I was recently trying to reproduce a Chainer model in Tensorflow and was running into problems reproducing outputs in 1D deconvolution layers. For example, in the code snippet below, I use the same weights, strides, paddings, etc and get different outputs for TF deconvs and chainer deconvs:
import numpy as np
import chainer.links as L
from tensorflow.keras.layers import Conv1DTranpose
chainer_deconv = L.DeconvolutionND(1, 100, 1024, 1, 1, 0, initialW=fsgen_weights['dc0/W'],initial_bias=fsgen_weights['dc0/b'])

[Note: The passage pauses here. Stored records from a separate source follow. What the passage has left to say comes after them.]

-- pv_equiv track=rewrite | github.com/goldenRabbit-23/AdventOfCode_2024 | day14/p2.py | maybe_christmas_tree
-- ===== SOURCE A (Python) =====
-- def maybe_christmas_tree(robots) -> bool:
--   total = len(robots)
--   count = 0
--
--   for x, y in robots:
--     count += any((x + dx, y + dy) in robots
--                   for dx, dy
--                   in [(-1, 0), (0, -1), (1, 0), (0, 1)])
--
--   return count >= total // 2
-- ===== SOURCE B (Python) =====
-- def maybe_christmas_tree(robots) -> bool:
--     robots = list(robots)
--     marked = set()
--     # column order: (x, y) lexicographic; vertically adjacent positions are consecutive
--     by_col = sorted(set(robots))
--     for a, b in zip(by_col, by_col[1:]):
--         if b[0] == a[0] and b[1] == a[1] + 1:
--             marked.add(a)
--             marked.add(b)
--     # row order: (y, x) lexicographic; horizontally adjacent positions are consecutive
--     by_row = sorted(set(robots), key=lambda p: (p[1], p[0]))
--     for a, b in zip(by_row, by_row[1:]):
--         if b[1] == a[1] and b[0] == a[0] + 1:
--             marked.add(a)
--             marked.add(b)
--     count = sum(1 for r in robots if r in marked)
--     return count >= len(robots) // 2
-- ===== Notes on version B (the rewrite author's own statement) =====
-- stated objective: faster
-- what changed: Replaces A's per-robot linear scan of the robots list over four offsets by a sort-then-scan algorithm: sort the distinct positions twice (lexicographically by (x,y) and by (y,x)), mark both endpoints of every consecutive adjacent pair in each order, then count marked robots in one pass; no per-robot membership queries remain.
import Mathlib
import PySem

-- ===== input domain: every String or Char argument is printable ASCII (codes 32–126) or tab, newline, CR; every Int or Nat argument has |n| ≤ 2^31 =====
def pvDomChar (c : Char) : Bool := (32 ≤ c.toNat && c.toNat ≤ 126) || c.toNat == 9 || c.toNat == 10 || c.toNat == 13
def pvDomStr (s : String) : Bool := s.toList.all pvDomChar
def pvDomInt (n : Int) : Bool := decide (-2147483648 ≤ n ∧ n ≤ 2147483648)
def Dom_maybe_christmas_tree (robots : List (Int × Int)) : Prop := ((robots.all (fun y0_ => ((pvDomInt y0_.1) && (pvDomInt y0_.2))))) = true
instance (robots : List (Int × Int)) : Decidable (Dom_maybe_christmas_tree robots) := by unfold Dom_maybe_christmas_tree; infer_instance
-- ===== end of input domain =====

-- B replaces A's per-robot linear scan of the robots list by two lexicographic sorts of the
-- distinct positions with adjacent-pair marking passes (objective: faster).


-- ===== PORT A =====
def maybe_christmas_tree (robots : List (Int × Int)) : Bool :=
  let total : Int := robots.length
  let count : Int := robots.foldl (fun c p =>
    c + (if ([((-1 : Int), (0 : Int)), (0, -1), (1, 0), (0, 1)]).any
              (fun d => robots.contains (p.1 + d.1, p.2 + d.2)) then 1 else 0)) 0
  decide (count ≥ PySem.Int.floordiv total 2)

-- ===== PORT B =====
def maybe_christmas_tree_alt (robots : List (Int × Int)) : Bool :=
  let marked0 : PySem.Set (Int × Int) := PySem.Set.empty
  -- sorted(set(robots)): tuples compare lexicographically -> sorted2 with keys fst, snd
  let byCol := PySem.List.sorted2 (PySem.Set.ofList robots) (fun p => p.1) (fun p => p.2)
  -- zip(by_col, by_col[1:]): the slice [1:] is drop 1
  let marked1 := (byCol.zip (byCol.drop 1)).foldl
      (fun m ab => if ab.2.1 == ab.1.1 && ab.2.2 == ab.1.2 + 1
                   then PySem.Set.add (PySem.Set.add m ab.1) ab.2 else m) marked0
  let byRow := PySem.List.sorted2 (PySem.Set.ofList robots) (fun p => p.2) (fun p => p.1)
  let marked := (byRow.zip (byRow.drop 1)).foldl
      (fun m ab => if ab.2.2 == ab.1.2 && ab.2.1 == ab.1.1 + 1
                   then PySem.Set.add (PySem.Set.add m ab.1) ab.2 else m) marked1
  let count : Int := robots.foldl (fun c r => if PySem.Set.contains marked r then c + 1 else c) 0
  decide (count ≥ PySem.Int.floordiv (robots.length : Int) 2)

-- ===== PRECONDITION & SPEC =====
def Spec_maybe_christmas_tree (robots : List (Int × Int)) (out : Bool) : Prop := out = maybe_christmas_tree_alt robots
instance (robots : List (Int × Int)) (out : Bool) : Decidable (Spec_maybe_christmas_tree robots out) := by unfold Spec_maybe_christmas_tree; infer_instance

-- ===== CLAIM (what is proved, stated in full; the proofs are below) =====
def Claim_equal_maybe_christmas_tree : Prop := ∀ (robots : List (Int × Int)), Dom_maybe_christmas_tree robots → Spec_maybe_christmas_tree robots (maybe_christmas_tree robots)

-- ===== LEMMAS AND PROOFS =====
def pvLexLe (f g : (Int × Int) → Int) (a b : Int × Int) : Prop :=
  f a < f b ∨ (f a = f b ∧ g a ≤ g b)

theorem insertBy_lex_pairwise (f g : (Int × Int) → Int) (x : Int × Int) (ys : List (Int × Int))
    (h : ys.Pairwise (pvLexLe f g)) :
    (PySem.List.insertBy
      (fun a b => decide (f a < f b) || (!decide (f b < f a) && decide (g a < g b))) x ys).Pairwise
      (pvLexLe f g) := by
  induction ys with
  | nil => simp [PySem.List.insertBy]
  | cons y ys ih =>
    rw [PySem.List.insertBy.eq_2]
    rcases List.pairwise_cons.mp h with ⟨hy, hys⟩
    split
    · rename_i hb
      simp only [Bool.or_eq_true, Bool.and_eq_true, Bool.not_eq_eq_eq_not, Bool.not_true,
        decide_eq_true_eq, decide_eq_false_iff_not] at hb
      have hxy : pvLexLe f g x y := by unfold pvLexLe; omega
      refine List.pairwise_cons.mpr ⟨?_, h⟩
      intro z hz
      rcases List.mem_cons.mp hz with rfl | hz'
      · exact hxy
      · have := hy z hz'
        unfold pvLexLe at *; omega
    · rename_i hb
      simp only [Bool.or_eq_true, Bool.and_eq_true, Bool.not_eq_eq_eq_not, Bool.not_true,
        decide_eq_true_eq, decide_eq_false_iff_not] at hb
      push Not at hb
      refine List.pairwise_cons.mpr ⟨?_, ih hys⟩
      intro z hz
      rcases (PySem.List.mem_insertBy _ _ _ _).mp hz with rfl | hz
      · unfold pvLexLe; omega
      · exact hy z hz

theorem foldl_insertBy_lex_pairwise (f g : (Int × Int) → Int) (xs acc : List (Int × Int))
    (h : acc.Pairwise (pvLexLe f g)) :
    (xs.foldl (fun acc x => PySem.List.insertBy
      (fun a b => decide (f a < f b) || (!decide (f b < f a) && decide (g a < g b))) x acc)
      acc).Pairwise (pvLexLe f g) := by
  induction xs generalizing acc with
  | nil => exact h
  | cons x xs ih => exact ih _ (insertBy_lex_pairwise f g x acc h)

theorem sorted2_lex_pairwise (xs : List (Int × Int)) (f g : (Int × Int) → Int) :
    (PySem.List.sorted2 xs f g).Pairwise (pvLexLe f g) := by
  exact foldl_insertBy_lex_pairwise f g xs [] (List.Pairwise.nil)

theorem mem_markFold (ps : List ((Int × Int) × (Int × Int))) (init : PySem.Set (Int × Int))
    (c : (Int × Int) × (Int × Int) → Bool) (x : Int × Int) :
    (x ∈ ps.foldl (fun m ab => if c ab then PySem.Set.add (PySem.Set.add m ab.1) ab.2 else m) init)
      ↔ x ∈ init ∨ ∃ ab ∈ ps, c ab = true ∧ (x = ab.1 ∨ x = ab.2) := by
  induction ps generalizing init with
  | nil => simp
  | cons p ps ih =>
    simp only [List.foldl, ih, List.mem_cons]
    rcases hc : c p with _ | _
    · constructor
      · rintro (h | h)
        · exact Or.inl h
        · exact Or.inr ⟨h.choose, Or.inr h.choose_spec.1, h.choose_spec.2⟩
      · rintro (h | ⟨ab, hab, hcab, hx⟩)
        · exact Or.inl h
        · rcases hab with rfl | hab
          · simp [hc] at hcab
          · exact Or.inr ⟨ab, hab, hcab, hx⟩
    · simp only [if_true, PySem.Set.mem_add]
      constructor
      · rintro (((h | h) | h) | h)
        · exact Or.inl h
        · exact Or.inr ⟨p, Or.inl rfl, hc, Or.inl h⟩
        · exact Or.inr ⟨p, Or.inl rfl, hc, Or.inr h⟩
        · exact Or.inr ⟨h.choose, Or.inr h.choose_spec.1, h.choose_spec.2⟩
      · rintro (h | ⟨ab, hab, hcab, hx⟩)
        · exact Or.inl (Or.inl (Or.inl h))
        · rcases hab with rfl | hab
          · rcases hx with rfl | rfl
            · exact Or.inl (Or.inl (Or.inr rfl))
            · exact Or.inl (Or.inr rfl)
          · exact Or.inr ⟨ab, hab, hcab, hx⟩

theorem mem_zip_tail (L : List (Int × Int)) (ab : (Int × Int) × (Int × Int)) :
    ab ∈ L.zip (L.drop 1) ↔ ∃ i, ∃ h : i + 1 < L.length, ab = (L[i], L[i + 1]) := by
  rw [List.mem_iff_getElem]
  constructor
  · rintro ⟨i, hi, rfl⟩
    rw [List.length_zip, List.length_drop] at hi
    refine ⟨i, by omega, ?_⟩
    rw [List.getElem_zip, List.getElem_drop]
    simp only [Nat.add_comm 1 i]
  · rintro ⟨i, hi, rfl⟩
    refine ⟨i, ?_, ?_⟩
    · rw [List.length_zip, List.length_drop]; omega
    · rw [List.getElem_zip, List.getElem_drop]
      simp only [Nat.add_comm 1 i]

def pvLexLt (f g : (Int × Int) → Int) (a b : Int × Int) : Prop :=
  f a < f b ∨ (f a = f b ∧ g a < g b)

theorem sorted2_lex_pairwise_lt (xs : List (Int × Int)) (f g : (Int × Int) → Int)
    (hinj : ∀ a b : Int × Int, f a = f b → g a = g b → a = b)
    (hnd : xs.Nodup) :
    (PySem.List.sorted2 xs f g).Pairwise (pvLexLt f g) := by
  have hnd' : (PySem.List.sorted2 xs f g).Nodup :=
    (PySem.List.sorted2_perm xs f g false).symm.nodup hnd
  have := (sorted2_lex_pairwise xs f g).and hnd'
  refine this.imp ?_
  rintro a b ⟨hle, hne⟩
  unfold pvLexLe at hle
  unfold pvLexLt
  rcases hle with h | ⟨h1, h2⟩
  · exact Or.inl h
  · refine Or.inr ⟨h1, ?_⟩
    rcases lt_or_eq_of_le h2 with h | h
    · exact h
    · exact absurd (hinj a b h1 h) hne

theorem adjacent_of_mem (f g : (Int × Int) → Int) (L : List (Int × Int))
    (hp : L.Pairwise (pvLexLt f g)) (u v : Int × Int) (hu : u ∈ L) (hv : v ∈ L)
    (hf : f v = f u) (hg : g v = g u + 1) :
    ∃ i, ∃ h : i + 1 < L.length, L[i] = u ∧ L[i + 1] = v := by
  have hp' := List.pairwise_iff_getElem.mp hp
  rcases List.mem_iff_getElem.mp hu with ⟨i, hi, hLi⟩
  rcases List.mem_iff_getElem.mp hv with ⟨j, hj, hLj⟩
  have hij : i < j := by
    by_contra hc
    rcases Nat.lt_or_ge j i with h | h
    · have := hp' j i hj hi h
      rw [hLi, hLj] at this
      unfold pvLexLt at this; omega
    · have : i = j := by omega
      subst this
      rw [hLi] at hLj
      subst hLj
      omega
  have hj1 : j = i + 1 := by
    by_contra hc
    have h1 : i + 1 < j := by omega
    have ha := hp' i (i+1) hi (by omega) (by omega)
    have hb := hp' (i+1) j (by omega) hj h1
    rw [hLi] at ha
    rw [hLj] at hb
    unfold pvLexLt at ha hb; omega
  subst hj1
  exact ⟨i, hj, hLi, hLj⟩

theorem marks_iff (R : List (Int × Int)) (f g : (Int × Int) → Int)
    (hinj : ∀ a b : Int × Int, f a = f b → g a = g b → a = b) (x : Int × Int) :
    (∃ ab ∈ (PySem.List.sorted2 (PySem.Set.ofList R) f g).zip
        ((PySem.List.sorted2 (PySem.Set.ofList R) f g).drop 1),
      ((f ab.2 == f ab.1) && (g ab.2 == g ab.1 + 1)) = true ∧ (x = ab.1 ∨ x = ab.2))
    ↔ (x ∈ R ∧ ((∃ y ∈ R, f y = f x ∧ g y = g x + 1) ∨ (∃ y ∈ R, f y = f x ∧ g y = g x - 1))) := by
  have hmem : ∀ z : Int × Int, z ∈ PySem.List.sorted2 (PySem.Set.ofList R) f g ↔ z ∈ R := by
    intro z
    exact ((PySem.List.sorted2_perm (PySem.Set.ofList R) f g false).mem_iff).trans
      (PySem.Set.mem_ofList R z)
  constructor
  · rintro ⟨ab, habz, hcond, hx⟩
    rcases (mem_zip_tail _ ab).mp habz with ⟨i, hlen, rfl⟩
    simp only [Bool.and_eq_true, beq_iff_eq] at hcond
    have hu : (PySem.List.sorted2 (PySem.Set.ofList R) f g)[i] ∈ R :=
      (hmem _).mp (List.getElem_mem _)
    have hv : (PySem.List.sorted2 (PySem.Set.ofList R) f g)[i+1] ∈ R :=
      (hmem _).mp (List.getElem_mem _)
    rcases hx with rfl | rfl
    · exact ⟨hu, Or.inl ⟨_, hv, hcond.1, hcond.2⟩⟩
    · refine ⟨hv, Or.inr ⟨_, hu, hcond.1.symm, ?_⟩⟩
      rw [hcond.2]; ring
  · rintro ⟨hxR, hy | hy⟩ <;> rcases hy with ⟨y, hyR, hf, hg⟩
    · rcases adjacent_of_mem f g _ (sorted2_lex_pairwise_lt _ f g hinj (PySem.Set.nodup_ofList R))
        x y ((hmem x).mpr hxR) ((hmem y).mpr hyR) hf hg with ⟨i, h, hLi, hLj⟩
      refine ⟨_, (mem_zip_tail _ _).mpr ⟨i, h, rfl⟩, ?_, Or.inl hLi.symm⟩
      simp only [Bool.and_eq_true, beq_iff_eq, hLi, hLj]
      exact ⟨hf, hg⟩
    · rcases adjacent_of_mem f g _ (sorted2_lex_pairwise_lt _ f g hinj (PySem.Set.nodup_ofList R))
        y x ((hmem y).mpr hyR) ((hmem x).mpr hxR) (by omega) (by omega) with ⟨i, h, hLi, hLj⟩
      refine ⟨_, (mem_zip_tail _ _).mpr ⟨i, h, rfl⟩, ?_, Or.inr hLj.symm⟩
      simp only [Bool.and_eq_true, beq_iff_eq, hLi, hLj]
      constructor <;> omega

theorem pair_mem_fst (R : List (Int × Int)) (a b : Int) :
    (∃ y ∈ R, y.1 = a ∧ y.2 = b) ↔ (a, b) ∈ R := by
  constructor
  · rintro ⟨⟨y1, y2⟩, hy, rfl, rfl⟩; exact hy
  · intro h; exact ⟨(a, b), h, rfl, rfl⟩

theorem pair_mem_snd (R : List (Int × Int)) (a b : Int) :
    (∃ y ∈ R, y.2 = b ∧ y.1 = a) ↔ (a, b) ∈ R := by
  constructor
  · rintro ⟨⟨y1, y2⟩, hy, rfl, rfl⟩; exact hy
  · intro h; exact ⟨(a, b), h, rfl, rfl⟩

-- ===== VERDICT (by name: the statement is the Claim_ definition above) =====
theorem maybe_christmas_tree_spec : Claim_equal_maybe_christmas_tree := by
  intro robots _
  unfold Spec_maybe_christmas_tree maybe_christmas_tree maybe_christmas_tree_alt
  simp only []
  rw [PySem.List.foldl_add, PySem.List.sum_map_ite_one_zero, PySem.List.foldl_if_add_one]
  rw [List.countP_congr (q := fun r => PySem.Set.contains _ r) ?_]
  intro x hx
  simp only [List.any_cons, List.any_nil, Bool.or_eq_true, decide_eq_true_eq,
    List.contains_eq_mem, PySem.Set.contains]
  rw [mem_markFold, mem_markFold]
  rw [marks_iff robots (fun p => p.1) (fun p => p.2) (fun a b h1 h2 => Prod.ext h1 h2) x,
    marks_iff robots (fun p => p.2) (fun p => p.1) (fun a b h1 h2 => Prod.ext h2 h1) x]
  simp only [pair_mem_fst, pair_mem_snd, PySem.Set.empty, List.not_mem_nil, false_or,
    add_zero, ← sub_eq_add_neg, hx, true_and, Bool.false_eq_true, or_false]
  tauto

tf_deconv = Conv1DTranspose(1024, 1, strides=1,data_format='channels_first',kernel_initializer=tf.constant_initializer(fsgen_weights['dc0/W']), bias_initializer=tf.constant_initializer(fsgen_weights['dc0/b']))
batch_size = 5
test_in = np.random.rand(batch_size,100,1)*2-1
#print a portion of the outputs
print(chainer_deconv(test_in)[0][0:4])
--> prints variable([[-0.00434582]
[ 0.08588306]
[ 0.01726495]
[ 0.0137401 ] ])
print(tf_deconv(test_in)[0][0:4])
--> prints tf.Tensor(
[[-0.03280227]
[ 0.08922134]
[-0.03946912]
[-0.10054161] ])
Can anybody tell me why these layers return different values if they are using identical weights and inputs?